Castle that sits beside Loch Ness

Urquhart Castle (/ˈɜːrkərt/ UR-kərt; Caisteal na Sròine) is a ruined castle that sits beside Loch Ness in the Highlands of Scotland. The castle is on the A82 road, 21 km southwest of Inverness and 2 km east of Drumnadrochit. It is a scheduled monument and is one of the most-visited castles in Scotland, receiving 466,420 visitors in 2025.

The present ruins date from the 13th to the 16th centuries, though built on the site of an early medieval fortification. Urquhart played a role in the Wars of Scottish Independence in the 14th century. It was subsequently held as a royal castle and was raided on several occasions by the MacDonald Earls of Ross. The castle was granted to the Clan Grant in 1509, though conflict with the MacDonalds continued. As a result the castle was strengthened, only to be largely abandoned by the middle of the 17th century and partially destroyed in 1692.

The castle, situated on Strone Point, a headland overlooking Loch Ness, is one of the largest in Scotland in area. It was approached from the west and defended by a ditch and drawbridge. The buildings of the castle were laid out around two main enclosures on the shore. The northern enclosure, or Nether Bailey, includes most of the more intact structures, including the gatehouse, and the five-storey Grant Tower at the north end of the castle. The southern enclosure or Upper Bailey, sited on higher ground, comprises the scant remains of earlier buildings.

==History==

===Early Middle Ages===
The name Urquhart derives from the 7th-century form Airdchartdan, itself a mix of the Old Irish aird (point or promontory) and Old Welsh cardden (thicket or wood). Pieces of vitrified stone, subjected to intense heat and characteristic of early medieval fortification, had been discovered at Urquhart from the early 20th century.

Speculation that Urquhart may have been the fortress of Bridei son of Maelchon, king of the northern Picts, led Professor Leslie Alcock to undertake excavations in 1983. Adomnán's Life of Columba records that St. Columba visited Bridei some time between 562 and 586, though little geographical detail is given. Adomnán also relates that during the visit, Columba converted a Pictish nobleman named Emchath, who was on his deathbed, his son Virolec, and their household, at a place called Airdchartdan.

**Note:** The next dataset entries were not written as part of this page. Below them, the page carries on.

-- pv_equiv track=rewrite | github.com/Ryuksito/Automatas | 03_test_pumping_lemma.py | regla_a_n_b_n
-- ===== SOURCE A (Python) =====
-- def regla_a_n_b_n(s):
--     """
--     Regla que define el lenguaje a^n b^n: el número de 'a's debe ser igual al número de 'b's
--     y todas las 'a's deben preceder a las 'b's.
--     """
--     num_a = 0
--     num_b = 0
--     i = 0
--     while i < len(s) and s[i] == 'a':
--         num_a += 1
--         i += 1
--     while i < len(s) and s[i] == 'b':
--         num_b += 1
--         i += 1
--     return i == len(s) and num_a == num_b
--
-- s = 'aaaaaaabbbb'
-- ===== SOURCE B (Python) =====
-- def regla_a_n_b_n(s):
--     half = len(s) // 2
--     return len(s) % 2 == 0 and s[:half] == 'a' * half and s[half:] == 'b' * half
-- ===== Notes on version B (the rewrite author's own statement) =====
-- stated objective: simpler
-- what changed: Replaces the two index-driven leading-scan while loops with a closed-form check: even length, first half equals 'a'*half, second half equals 'b'*half.
import Mathlib
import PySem

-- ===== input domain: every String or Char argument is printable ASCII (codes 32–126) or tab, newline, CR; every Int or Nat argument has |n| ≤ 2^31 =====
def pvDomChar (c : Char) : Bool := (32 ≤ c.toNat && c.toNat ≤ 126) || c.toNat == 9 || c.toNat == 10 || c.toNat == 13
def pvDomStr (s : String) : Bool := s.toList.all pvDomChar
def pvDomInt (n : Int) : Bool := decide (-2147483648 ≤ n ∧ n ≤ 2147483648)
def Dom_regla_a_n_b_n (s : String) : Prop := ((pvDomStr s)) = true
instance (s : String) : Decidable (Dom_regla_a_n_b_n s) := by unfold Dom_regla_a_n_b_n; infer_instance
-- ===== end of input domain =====

-- B replaces A's two index-driven leading-scan while loops with a closed-form check
-- (even length, first half all 'a', second half all 'b'); objective: simpler.

-- ===== PORT A =====
-- one while loop of A: `while i < len(s) and s[i] == ch: num += 1; i += 1`
-- (A runs it twice, with ch = 'a' and then ch = 'b'); returns (num, i).
-- s[i] is only read under the guard i < len(s), so direct indexing is exact.
def pvScan (cs : List Char) (ch : Char) (num i : Nat) : Nat × Nat :=
  if h : i < cs.length then
    if cs[i] == ch then pvScan cs ch (num + 1) (i + 1)
    else (num, i)
  else (num, i)
  termination_by cs.length - i

def regla_a_n_b_n (s : String) : Bool :=
  let cs := s.toList
  let r1 := pvScan cs 'a' 0 0           -- (num_a, i) after the first while loop
  let r2 := pvScan cs 'b' 0 r1.2        -- (num_b, i) after the second while loop
  decide (r2.2 = cs.length) && decide (r1.1 = r2.1)

-- ===== PORT B =====
-- half = len(s)//2; len even, s[:half] == 'a'*half, s[half:] == 'b'*half
-- (string slices / 'a'*half are List.take / List.drop / List.replicate on s.toList — exact)
def regla_a_n_b_n_alt (s : String) : Bool :=
  let cs := s.toList
  let half := cs.length / 2
  decide (cs.length % 2 = 0) &&
    (cs.take half == List.replicate half 'a') &&
    (cs.drop half == List.replicate half 'b')

-- ===== PRECONDITION & SPEC =====
def Spec_regla_a_n_b_n (s : String) (out : Bool) : Prop := out = regla_a_n_b_n_alt s
instance (s : String) (out : Bool) : Decidable (Spec_regla_a_n_b_n s out) := by unfold Spec_regla_a_n_b_n; infer_instance

-- ===== CLAIM (what is proved, stated in full; the proofs are below) =====
def Claim_equal_regla_a_n_b_n : Prop := ∀ (s : String), Dom_regla_a_n_b_n s → Spec_regla_a_n_b_n s (regla_a_n_b_n s)

-- ===== LEMMAS AND PROOFS =====

-- the scan loop counts the leading run of `ch` starting at position i
theorem pvScan_spec (cs : List Char) (ch : Char) (num i : Nat) :
    pvScan cs ch num i =
      (num + ((cs.drop i).takeWhile (fun c => c == ch)).length,
       i + ((cs.drop i).takeWhile (fun c => c == ch)).length) := by
  unfold pvScan
  by_cases h : i < cs.length
  · rw [List.drop_eq_getElem_cons h]
    by_cases ha : cs[i] == ch
    · simp only [h, dif_pos, ha, if_pos, List.takeWhile_cons_of_pos, List.length_cons]
      rw [pvScan_spec cs ch (num + 1) (i + 1)]
      simp only [Prod.mk.injEq]
      omega
    · simp [h, ha]
  · simp [h, List.drop_eq_nil_of_le (le_of_not_gt h)]
  termination_by cs.length - i

theorem takeWhile_replicate_append (n : Nat) (ch : Char) (l : List Char) :
    ((List.replicate n ch ++ l).takeWhile (fun c => c == ch)) =
      List.replicate n ch ++ l.takeWhile (fun c => c == ch) := by
  induction n with
  | zero => simp
  | succ k ih => simp [List.replicate_succ, List.takeWhile_cons_of_pos, ih]

-- A = true of the list cs, unfolded via the scan lemma
theorem A_char (cs : List Char) :
    (let r1 := pvScan cs 'a' 0 0
     let r2 := pvScan cs 'b' 0 r1.2
     (decide (r2.2 = cs.length) && decide (r1.1 = r2.1))) = true
    ↔ (let k := (cs.takeWhile (fun c => c == 'a')).length
       let m := ((cs.drop k).takeWhile (fun c => c == 'b')).length
       k + m = cs.length ∧ k = m) := by
  simp only [pvScan_spec, List.drop_zero, Nat.zero_add, Bool.and_eq_true, decide_eq_true_eq]

theorem main_iff (cs : List Char) :
    (let k := (cs.takeWhile (fun c => c == 'a')).length
     let m := ((cs.drop k).takeWhile (fun c => c == 'b')).length
     k + m = cs.length ∧ k = m)
    ↔ (cs.length % 2 = 0 ∧
       cs.take (cs.length / 2) = List.replicate (cs.length / 2) 'a' ∧
       cs.drop (cs.length / 2) = List.replicate (cs.length / 2) 'b') := by
  simp only
  constructor
  · rintro ⟨hsum, hkm⟩
    set k := (cs.takeWhile (fun c => c == 'a')).length with hk
    set m := ((cs.drop k).takeWhile (fun c => c == 'b')).length with hm
    have hhalf : cs.length / 2 = k := by omega
    have heven : cs.length % 2 = 0 := by omega
    -- the takeWhile is a prefix of length k, so take k equals it; and it is replicate
    have htw : cs.takeWhile (fun c => c == 'a') = List.replicate k 'a' := by
      apply List.eq_replicate_of_mem
      intro b hb
      have := List.mem_takeWhile_imp hb
      simpa using this
    have htake : cs.take k = List.replicate k 'a' := by
      have h1 : cs.take k = cs.takeWhile (fun c => c == 'a') := by
        rw [hk]
        exact (List.prefix_iff_eq_take.mp (List.takeWhile_prefix _)).symm
      rw [h1, htw]
    -- drop k has length m = k and its b-takeWhile has full length, so it is all 'b'
    have hdroplen : (cs.drop k).length = m := by
      simp [List.length_drop]; omega
    have hdw : (cs.drop k).takeWhile (fun c => c == 'b') = cs.drop k := by
      apply List.IsPrefix.eq_of_length (List.takeWhile_prefix _)
      omega
    have hdrop : cs.drop k = List.replicate k 'b' := by
      have hall : ∀ b ∈ cs.drop k, b = 'b' := by
        intro b hb
        rw [← hdw] at hb
        simpa using List.mem_takeWhile_imp hb
      have h2 := List.eq_replicate_of_mem hall
      rw [hdroplen, ← hkm] at h2
      exact h2
    rw [hhalf]
    exact ⟨heven, htake, hdrop⟩
  · rintro ⟨heven, htake, hdrop⟩
    set h2 := cs.length / 2 with hh2
    have hcs : cs = List.replicate h2 'a' ++ List.replicate h2 'b' := by
      rw [← htake, ← hdrop, List.take_append_drop]
    have hk : (cs.takeWhile (fun c => c == 'a')).length = h2 := by
      rw [hcs, takeWhile_replicate_append]
      cases h2 with
      | zero => simp
      | succ n => simp [List.replicate_succ, List.takeWhile_cons_of_neg]
    have hdrop' : cs.drop ((cs.takeWhile (fun c => c == 'a')).length) = List.replicate h2 'b' := by
      rw [hk, hcs]
      simp
    rw [hdrop']
    have hm : ((List.replicate h2 'b').takeWhile (fun c => c == 'b')).length = h2 := by
      have : (List.replicate h2 'b').takeWhile (fun c => c == 'b') = List.replicate h2 'b' := by
        apply List.takeWhile_eq_self_iff.mpr
        intro a ha
        simp [List.eq_of_mem_replicate ha]
      simp [this]
    refine ⟨?_, by omega⟩
    have hlen : cs.length = 2 * h2 := by omega
    omega

-- ===== VERDICT (by name: the statement is the Claim_ definition above) =====
theorem regla_a_n_b_n_spec : Claim_equal_regla_a_n_b_n := by
  intro s _
  unfold Spec_regla_a_n_b_n regla_a_n_b_n regla_a_n_b_n_alt
  rw [Bool.eq_iff_iff]
  rw [A_char s.toList]
  rw [main_iff s.toList]
  simp [and_assoc]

The excavations, supported by radiocarbon dating, indicated that the rocky knoll at the south-west corner of the castle had been the site of an extensive fort between the 5th and 11th centuries. The findings led Professor Alcock to conclude that Urquhart is most likely to have been the site of Emchath's residence, rather than that of Bridei who is more likely to have been based at Inverness, either at the site of the castle or at Craig Phadrig to the west.

Some sources state that William the Lion had a royal castle at Urquhart in the 12th century, though Professor Alcock finds no evidence for this.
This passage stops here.